● DATA SHOWN
_ _ _ _ _

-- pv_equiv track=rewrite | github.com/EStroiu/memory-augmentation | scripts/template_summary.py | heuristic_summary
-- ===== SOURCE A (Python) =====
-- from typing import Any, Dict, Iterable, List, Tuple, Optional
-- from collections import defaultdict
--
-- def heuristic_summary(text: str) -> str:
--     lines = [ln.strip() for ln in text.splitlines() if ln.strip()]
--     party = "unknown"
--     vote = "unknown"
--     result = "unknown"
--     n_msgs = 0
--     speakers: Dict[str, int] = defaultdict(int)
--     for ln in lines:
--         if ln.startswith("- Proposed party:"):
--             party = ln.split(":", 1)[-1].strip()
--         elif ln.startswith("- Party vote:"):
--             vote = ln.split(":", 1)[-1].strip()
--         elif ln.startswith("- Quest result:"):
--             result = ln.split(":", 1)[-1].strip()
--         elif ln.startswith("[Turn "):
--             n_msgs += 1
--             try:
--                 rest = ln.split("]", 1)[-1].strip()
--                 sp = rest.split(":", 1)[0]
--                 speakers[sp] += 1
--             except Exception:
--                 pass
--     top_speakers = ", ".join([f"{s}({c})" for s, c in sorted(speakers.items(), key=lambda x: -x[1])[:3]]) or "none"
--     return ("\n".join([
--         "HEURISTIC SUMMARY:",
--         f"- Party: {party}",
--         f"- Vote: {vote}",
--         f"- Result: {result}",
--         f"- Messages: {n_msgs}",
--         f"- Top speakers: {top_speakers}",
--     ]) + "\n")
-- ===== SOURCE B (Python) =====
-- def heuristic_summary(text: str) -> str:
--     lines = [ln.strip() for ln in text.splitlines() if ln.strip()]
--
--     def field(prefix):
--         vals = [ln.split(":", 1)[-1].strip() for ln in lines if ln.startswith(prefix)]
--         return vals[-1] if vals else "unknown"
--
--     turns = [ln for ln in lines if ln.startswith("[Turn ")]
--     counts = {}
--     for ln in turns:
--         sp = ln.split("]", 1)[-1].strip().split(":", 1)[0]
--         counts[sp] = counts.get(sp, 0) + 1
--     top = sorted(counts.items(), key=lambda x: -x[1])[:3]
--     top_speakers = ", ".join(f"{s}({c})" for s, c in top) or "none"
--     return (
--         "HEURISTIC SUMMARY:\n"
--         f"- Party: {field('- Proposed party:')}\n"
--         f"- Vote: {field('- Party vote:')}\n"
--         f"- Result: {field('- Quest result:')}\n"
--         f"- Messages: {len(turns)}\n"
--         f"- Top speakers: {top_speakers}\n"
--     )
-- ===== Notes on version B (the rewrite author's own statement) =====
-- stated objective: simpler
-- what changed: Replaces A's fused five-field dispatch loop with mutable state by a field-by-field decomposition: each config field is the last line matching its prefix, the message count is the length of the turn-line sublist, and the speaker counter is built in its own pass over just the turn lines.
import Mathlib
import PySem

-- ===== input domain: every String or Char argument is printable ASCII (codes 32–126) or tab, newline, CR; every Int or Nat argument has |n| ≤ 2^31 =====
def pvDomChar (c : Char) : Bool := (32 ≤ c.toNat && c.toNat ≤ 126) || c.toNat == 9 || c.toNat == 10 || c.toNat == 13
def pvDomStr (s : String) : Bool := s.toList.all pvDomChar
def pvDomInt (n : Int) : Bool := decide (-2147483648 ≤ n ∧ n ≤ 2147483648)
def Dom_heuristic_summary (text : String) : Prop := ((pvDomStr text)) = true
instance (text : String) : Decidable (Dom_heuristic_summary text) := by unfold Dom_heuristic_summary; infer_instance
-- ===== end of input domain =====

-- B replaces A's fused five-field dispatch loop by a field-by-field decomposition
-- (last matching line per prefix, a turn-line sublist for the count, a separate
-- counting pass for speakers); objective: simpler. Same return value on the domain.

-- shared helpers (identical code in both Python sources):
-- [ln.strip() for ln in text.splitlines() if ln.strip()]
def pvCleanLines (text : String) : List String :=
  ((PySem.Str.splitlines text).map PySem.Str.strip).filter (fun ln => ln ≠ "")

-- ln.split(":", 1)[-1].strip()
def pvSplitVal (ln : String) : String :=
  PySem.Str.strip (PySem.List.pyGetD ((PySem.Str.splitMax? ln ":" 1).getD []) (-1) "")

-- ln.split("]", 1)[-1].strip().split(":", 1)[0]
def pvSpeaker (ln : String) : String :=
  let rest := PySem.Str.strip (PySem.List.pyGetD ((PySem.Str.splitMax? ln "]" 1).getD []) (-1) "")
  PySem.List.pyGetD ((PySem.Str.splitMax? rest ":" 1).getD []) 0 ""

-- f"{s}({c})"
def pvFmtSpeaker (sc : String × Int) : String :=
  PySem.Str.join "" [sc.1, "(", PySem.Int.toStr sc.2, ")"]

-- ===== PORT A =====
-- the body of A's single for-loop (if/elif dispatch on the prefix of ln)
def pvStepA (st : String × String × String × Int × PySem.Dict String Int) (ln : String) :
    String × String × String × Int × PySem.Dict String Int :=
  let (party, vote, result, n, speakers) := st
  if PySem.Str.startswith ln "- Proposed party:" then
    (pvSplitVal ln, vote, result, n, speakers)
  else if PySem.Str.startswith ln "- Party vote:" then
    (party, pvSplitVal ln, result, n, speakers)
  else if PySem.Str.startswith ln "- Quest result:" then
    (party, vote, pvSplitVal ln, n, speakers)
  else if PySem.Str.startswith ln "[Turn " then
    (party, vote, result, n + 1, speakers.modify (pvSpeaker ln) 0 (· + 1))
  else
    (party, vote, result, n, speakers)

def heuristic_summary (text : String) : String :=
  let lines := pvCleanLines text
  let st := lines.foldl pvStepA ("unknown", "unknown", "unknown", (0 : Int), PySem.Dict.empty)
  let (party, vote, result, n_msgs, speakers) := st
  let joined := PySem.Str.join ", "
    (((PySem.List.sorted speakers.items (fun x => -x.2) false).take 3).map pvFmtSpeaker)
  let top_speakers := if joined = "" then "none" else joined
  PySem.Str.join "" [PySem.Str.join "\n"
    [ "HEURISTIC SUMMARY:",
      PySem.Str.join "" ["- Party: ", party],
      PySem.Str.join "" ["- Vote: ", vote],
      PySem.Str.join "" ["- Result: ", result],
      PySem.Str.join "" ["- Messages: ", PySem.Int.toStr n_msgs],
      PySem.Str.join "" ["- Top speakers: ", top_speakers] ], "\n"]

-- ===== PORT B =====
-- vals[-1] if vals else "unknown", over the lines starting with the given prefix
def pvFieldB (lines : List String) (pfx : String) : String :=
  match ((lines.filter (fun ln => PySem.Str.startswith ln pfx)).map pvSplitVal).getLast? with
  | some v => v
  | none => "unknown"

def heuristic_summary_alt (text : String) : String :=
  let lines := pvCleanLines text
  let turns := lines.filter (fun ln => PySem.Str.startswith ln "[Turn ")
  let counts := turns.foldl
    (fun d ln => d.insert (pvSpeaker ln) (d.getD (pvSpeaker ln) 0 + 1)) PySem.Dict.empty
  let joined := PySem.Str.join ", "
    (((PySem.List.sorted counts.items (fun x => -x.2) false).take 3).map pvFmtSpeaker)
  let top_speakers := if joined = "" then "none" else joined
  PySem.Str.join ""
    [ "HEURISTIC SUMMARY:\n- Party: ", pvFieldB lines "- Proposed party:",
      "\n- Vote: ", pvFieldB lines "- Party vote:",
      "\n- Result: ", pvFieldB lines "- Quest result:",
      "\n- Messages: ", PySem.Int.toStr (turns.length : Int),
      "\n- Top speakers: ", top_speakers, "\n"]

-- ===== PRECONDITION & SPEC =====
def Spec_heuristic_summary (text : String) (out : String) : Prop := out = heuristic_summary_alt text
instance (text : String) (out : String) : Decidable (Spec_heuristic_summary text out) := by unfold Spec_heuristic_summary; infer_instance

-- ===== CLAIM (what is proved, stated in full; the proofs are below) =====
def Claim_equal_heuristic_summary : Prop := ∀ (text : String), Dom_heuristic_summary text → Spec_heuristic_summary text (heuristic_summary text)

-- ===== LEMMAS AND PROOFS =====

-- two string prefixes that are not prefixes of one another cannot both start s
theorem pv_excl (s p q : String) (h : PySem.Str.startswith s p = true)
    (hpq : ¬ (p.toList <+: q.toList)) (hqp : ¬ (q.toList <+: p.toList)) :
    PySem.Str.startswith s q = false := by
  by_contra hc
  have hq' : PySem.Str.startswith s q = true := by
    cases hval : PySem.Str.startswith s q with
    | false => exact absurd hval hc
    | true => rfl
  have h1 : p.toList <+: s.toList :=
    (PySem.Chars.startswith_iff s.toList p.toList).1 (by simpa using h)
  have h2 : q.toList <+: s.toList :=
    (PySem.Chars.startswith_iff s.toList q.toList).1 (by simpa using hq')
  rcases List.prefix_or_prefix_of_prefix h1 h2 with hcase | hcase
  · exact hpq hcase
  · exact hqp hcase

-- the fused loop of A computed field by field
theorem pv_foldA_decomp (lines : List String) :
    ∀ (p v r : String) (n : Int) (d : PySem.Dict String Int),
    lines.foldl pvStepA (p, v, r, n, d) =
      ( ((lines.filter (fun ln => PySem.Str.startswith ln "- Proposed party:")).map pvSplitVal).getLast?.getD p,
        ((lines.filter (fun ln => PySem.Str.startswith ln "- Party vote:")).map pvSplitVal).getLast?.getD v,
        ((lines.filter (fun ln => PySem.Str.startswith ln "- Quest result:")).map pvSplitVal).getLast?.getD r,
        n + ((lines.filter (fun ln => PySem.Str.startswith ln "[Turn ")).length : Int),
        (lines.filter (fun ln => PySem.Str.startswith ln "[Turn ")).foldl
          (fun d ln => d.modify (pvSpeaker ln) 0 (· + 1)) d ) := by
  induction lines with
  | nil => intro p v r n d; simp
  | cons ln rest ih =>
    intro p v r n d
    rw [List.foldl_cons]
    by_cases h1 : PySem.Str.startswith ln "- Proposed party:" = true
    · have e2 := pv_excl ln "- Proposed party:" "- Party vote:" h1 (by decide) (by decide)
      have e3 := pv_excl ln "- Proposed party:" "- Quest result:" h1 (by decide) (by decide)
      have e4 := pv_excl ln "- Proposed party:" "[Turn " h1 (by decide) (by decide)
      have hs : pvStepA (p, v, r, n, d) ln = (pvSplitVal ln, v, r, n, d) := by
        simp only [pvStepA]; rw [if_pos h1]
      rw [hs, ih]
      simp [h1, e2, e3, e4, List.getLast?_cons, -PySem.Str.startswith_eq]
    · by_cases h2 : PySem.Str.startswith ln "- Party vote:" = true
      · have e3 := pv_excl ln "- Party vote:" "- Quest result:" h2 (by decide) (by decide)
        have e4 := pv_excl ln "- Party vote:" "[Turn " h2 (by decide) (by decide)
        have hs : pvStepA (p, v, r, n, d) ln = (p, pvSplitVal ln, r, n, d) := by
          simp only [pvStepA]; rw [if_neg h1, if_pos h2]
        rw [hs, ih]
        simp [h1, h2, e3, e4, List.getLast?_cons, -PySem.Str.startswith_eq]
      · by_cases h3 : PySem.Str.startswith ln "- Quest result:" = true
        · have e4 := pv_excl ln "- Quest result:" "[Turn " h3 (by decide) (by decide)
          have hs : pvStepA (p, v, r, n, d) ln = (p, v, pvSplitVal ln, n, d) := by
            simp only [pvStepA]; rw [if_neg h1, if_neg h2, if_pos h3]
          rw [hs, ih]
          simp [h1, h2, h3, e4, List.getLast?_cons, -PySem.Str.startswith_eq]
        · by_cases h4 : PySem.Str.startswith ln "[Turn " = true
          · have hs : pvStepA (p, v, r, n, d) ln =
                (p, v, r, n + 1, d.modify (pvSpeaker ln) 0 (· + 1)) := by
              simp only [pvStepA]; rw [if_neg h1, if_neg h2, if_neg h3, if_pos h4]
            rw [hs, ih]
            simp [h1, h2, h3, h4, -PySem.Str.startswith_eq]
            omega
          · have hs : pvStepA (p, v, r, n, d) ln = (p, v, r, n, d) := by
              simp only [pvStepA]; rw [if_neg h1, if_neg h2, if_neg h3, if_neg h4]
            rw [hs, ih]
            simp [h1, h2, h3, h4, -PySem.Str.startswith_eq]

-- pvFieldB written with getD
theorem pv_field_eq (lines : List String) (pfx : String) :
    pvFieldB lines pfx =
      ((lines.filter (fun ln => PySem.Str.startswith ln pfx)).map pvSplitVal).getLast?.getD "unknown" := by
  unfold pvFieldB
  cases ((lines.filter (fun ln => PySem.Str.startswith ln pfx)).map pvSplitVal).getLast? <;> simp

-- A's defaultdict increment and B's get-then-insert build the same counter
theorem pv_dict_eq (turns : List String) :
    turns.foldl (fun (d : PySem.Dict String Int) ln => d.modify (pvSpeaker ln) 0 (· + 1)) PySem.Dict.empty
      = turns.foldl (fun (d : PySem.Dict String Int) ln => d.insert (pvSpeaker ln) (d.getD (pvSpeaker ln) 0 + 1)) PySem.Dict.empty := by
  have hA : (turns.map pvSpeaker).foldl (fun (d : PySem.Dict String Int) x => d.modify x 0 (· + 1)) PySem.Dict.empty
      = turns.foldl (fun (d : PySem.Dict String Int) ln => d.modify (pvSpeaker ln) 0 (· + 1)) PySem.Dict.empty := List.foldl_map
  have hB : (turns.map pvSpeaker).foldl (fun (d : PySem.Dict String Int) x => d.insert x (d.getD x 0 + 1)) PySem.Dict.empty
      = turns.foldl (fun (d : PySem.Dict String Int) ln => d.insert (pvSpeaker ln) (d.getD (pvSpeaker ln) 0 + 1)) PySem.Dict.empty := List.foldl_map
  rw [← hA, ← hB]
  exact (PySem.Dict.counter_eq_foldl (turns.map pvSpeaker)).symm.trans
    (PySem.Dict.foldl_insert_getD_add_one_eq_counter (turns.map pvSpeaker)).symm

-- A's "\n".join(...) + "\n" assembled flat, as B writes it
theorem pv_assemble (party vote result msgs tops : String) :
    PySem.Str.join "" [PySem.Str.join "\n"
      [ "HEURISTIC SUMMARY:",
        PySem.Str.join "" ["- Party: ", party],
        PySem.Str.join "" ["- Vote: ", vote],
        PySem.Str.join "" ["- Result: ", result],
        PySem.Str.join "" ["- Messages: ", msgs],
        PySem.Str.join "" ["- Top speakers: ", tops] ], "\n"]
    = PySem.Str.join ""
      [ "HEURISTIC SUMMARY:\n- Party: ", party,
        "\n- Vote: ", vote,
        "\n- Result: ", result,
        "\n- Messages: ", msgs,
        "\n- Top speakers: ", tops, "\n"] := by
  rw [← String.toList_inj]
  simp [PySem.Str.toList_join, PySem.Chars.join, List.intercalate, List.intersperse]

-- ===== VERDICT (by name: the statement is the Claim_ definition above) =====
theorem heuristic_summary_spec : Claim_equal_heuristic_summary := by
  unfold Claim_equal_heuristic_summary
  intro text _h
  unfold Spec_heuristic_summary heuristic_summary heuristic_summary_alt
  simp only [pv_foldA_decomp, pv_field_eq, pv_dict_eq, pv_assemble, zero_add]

_ _ _ _ _

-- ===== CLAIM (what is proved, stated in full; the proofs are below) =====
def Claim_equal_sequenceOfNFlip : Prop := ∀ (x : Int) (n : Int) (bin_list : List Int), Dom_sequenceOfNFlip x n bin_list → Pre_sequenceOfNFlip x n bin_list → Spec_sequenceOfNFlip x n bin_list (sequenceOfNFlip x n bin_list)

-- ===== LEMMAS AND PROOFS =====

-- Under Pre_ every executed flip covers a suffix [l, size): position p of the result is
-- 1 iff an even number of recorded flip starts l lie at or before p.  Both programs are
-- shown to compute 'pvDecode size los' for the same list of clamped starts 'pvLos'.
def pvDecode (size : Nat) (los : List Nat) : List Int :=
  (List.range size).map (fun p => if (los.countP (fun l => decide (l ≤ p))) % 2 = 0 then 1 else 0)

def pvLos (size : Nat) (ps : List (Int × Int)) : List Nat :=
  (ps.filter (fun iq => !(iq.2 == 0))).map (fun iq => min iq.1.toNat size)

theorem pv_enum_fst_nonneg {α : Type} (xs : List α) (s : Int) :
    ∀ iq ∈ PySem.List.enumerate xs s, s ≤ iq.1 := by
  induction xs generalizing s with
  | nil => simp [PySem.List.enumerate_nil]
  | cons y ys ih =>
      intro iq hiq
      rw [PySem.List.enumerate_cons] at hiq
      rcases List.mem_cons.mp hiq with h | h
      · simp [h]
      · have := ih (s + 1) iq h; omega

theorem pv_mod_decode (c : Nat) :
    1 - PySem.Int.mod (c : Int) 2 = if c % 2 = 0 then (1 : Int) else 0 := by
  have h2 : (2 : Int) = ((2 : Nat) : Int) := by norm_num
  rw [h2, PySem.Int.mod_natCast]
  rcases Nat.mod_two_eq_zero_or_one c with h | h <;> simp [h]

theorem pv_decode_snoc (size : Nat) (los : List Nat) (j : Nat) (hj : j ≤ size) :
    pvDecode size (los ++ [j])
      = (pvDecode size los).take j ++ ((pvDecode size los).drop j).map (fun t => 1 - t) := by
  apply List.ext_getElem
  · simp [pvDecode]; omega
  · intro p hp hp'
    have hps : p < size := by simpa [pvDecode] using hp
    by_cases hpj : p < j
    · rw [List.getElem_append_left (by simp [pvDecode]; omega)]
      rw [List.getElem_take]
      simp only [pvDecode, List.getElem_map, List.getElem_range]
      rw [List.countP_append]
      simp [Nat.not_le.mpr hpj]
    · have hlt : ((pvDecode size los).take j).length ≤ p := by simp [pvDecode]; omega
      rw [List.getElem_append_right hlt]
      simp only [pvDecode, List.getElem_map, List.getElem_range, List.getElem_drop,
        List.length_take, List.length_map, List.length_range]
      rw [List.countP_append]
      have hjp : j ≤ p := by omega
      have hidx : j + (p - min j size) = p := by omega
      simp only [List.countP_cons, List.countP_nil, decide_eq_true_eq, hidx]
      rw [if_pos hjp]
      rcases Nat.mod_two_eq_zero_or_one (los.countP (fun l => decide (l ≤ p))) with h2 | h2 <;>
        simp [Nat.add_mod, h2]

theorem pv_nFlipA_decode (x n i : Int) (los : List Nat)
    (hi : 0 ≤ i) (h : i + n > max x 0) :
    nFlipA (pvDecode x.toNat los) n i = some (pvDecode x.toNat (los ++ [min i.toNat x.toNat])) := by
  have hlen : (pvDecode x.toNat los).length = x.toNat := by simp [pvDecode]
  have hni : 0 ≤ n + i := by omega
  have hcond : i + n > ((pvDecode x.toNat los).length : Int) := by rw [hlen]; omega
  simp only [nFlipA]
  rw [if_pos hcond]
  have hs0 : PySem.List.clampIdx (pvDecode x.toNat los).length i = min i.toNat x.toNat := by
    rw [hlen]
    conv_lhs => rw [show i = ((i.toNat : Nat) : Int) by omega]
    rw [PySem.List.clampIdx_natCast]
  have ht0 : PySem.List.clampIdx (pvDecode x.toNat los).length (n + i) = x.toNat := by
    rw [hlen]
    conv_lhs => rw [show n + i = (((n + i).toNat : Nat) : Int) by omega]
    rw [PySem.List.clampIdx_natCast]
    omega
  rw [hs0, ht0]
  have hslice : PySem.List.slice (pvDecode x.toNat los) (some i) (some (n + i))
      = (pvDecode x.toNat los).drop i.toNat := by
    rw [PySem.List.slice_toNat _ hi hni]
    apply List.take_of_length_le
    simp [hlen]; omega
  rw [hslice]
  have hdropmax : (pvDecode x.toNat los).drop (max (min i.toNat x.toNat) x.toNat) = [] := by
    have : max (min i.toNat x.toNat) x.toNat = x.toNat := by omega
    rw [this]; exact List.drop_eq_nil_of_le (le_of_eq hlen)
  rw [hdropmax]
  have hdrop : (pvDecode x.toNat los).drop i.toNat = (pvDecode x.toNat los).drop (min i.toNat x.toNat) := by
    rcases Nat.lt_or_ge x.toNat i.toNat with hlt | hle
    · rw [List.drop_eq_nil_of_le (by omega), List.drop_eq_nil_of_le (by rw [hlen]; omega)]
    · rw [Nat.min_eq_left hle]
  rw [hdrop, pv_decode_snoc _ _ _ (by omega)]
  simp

_ _ _ _ _

● ASSIGNMENT
Examine the records above and give the number of lines in which the string "pvFieldB" appears, with no other words.

● WRITTEN ANSWER
7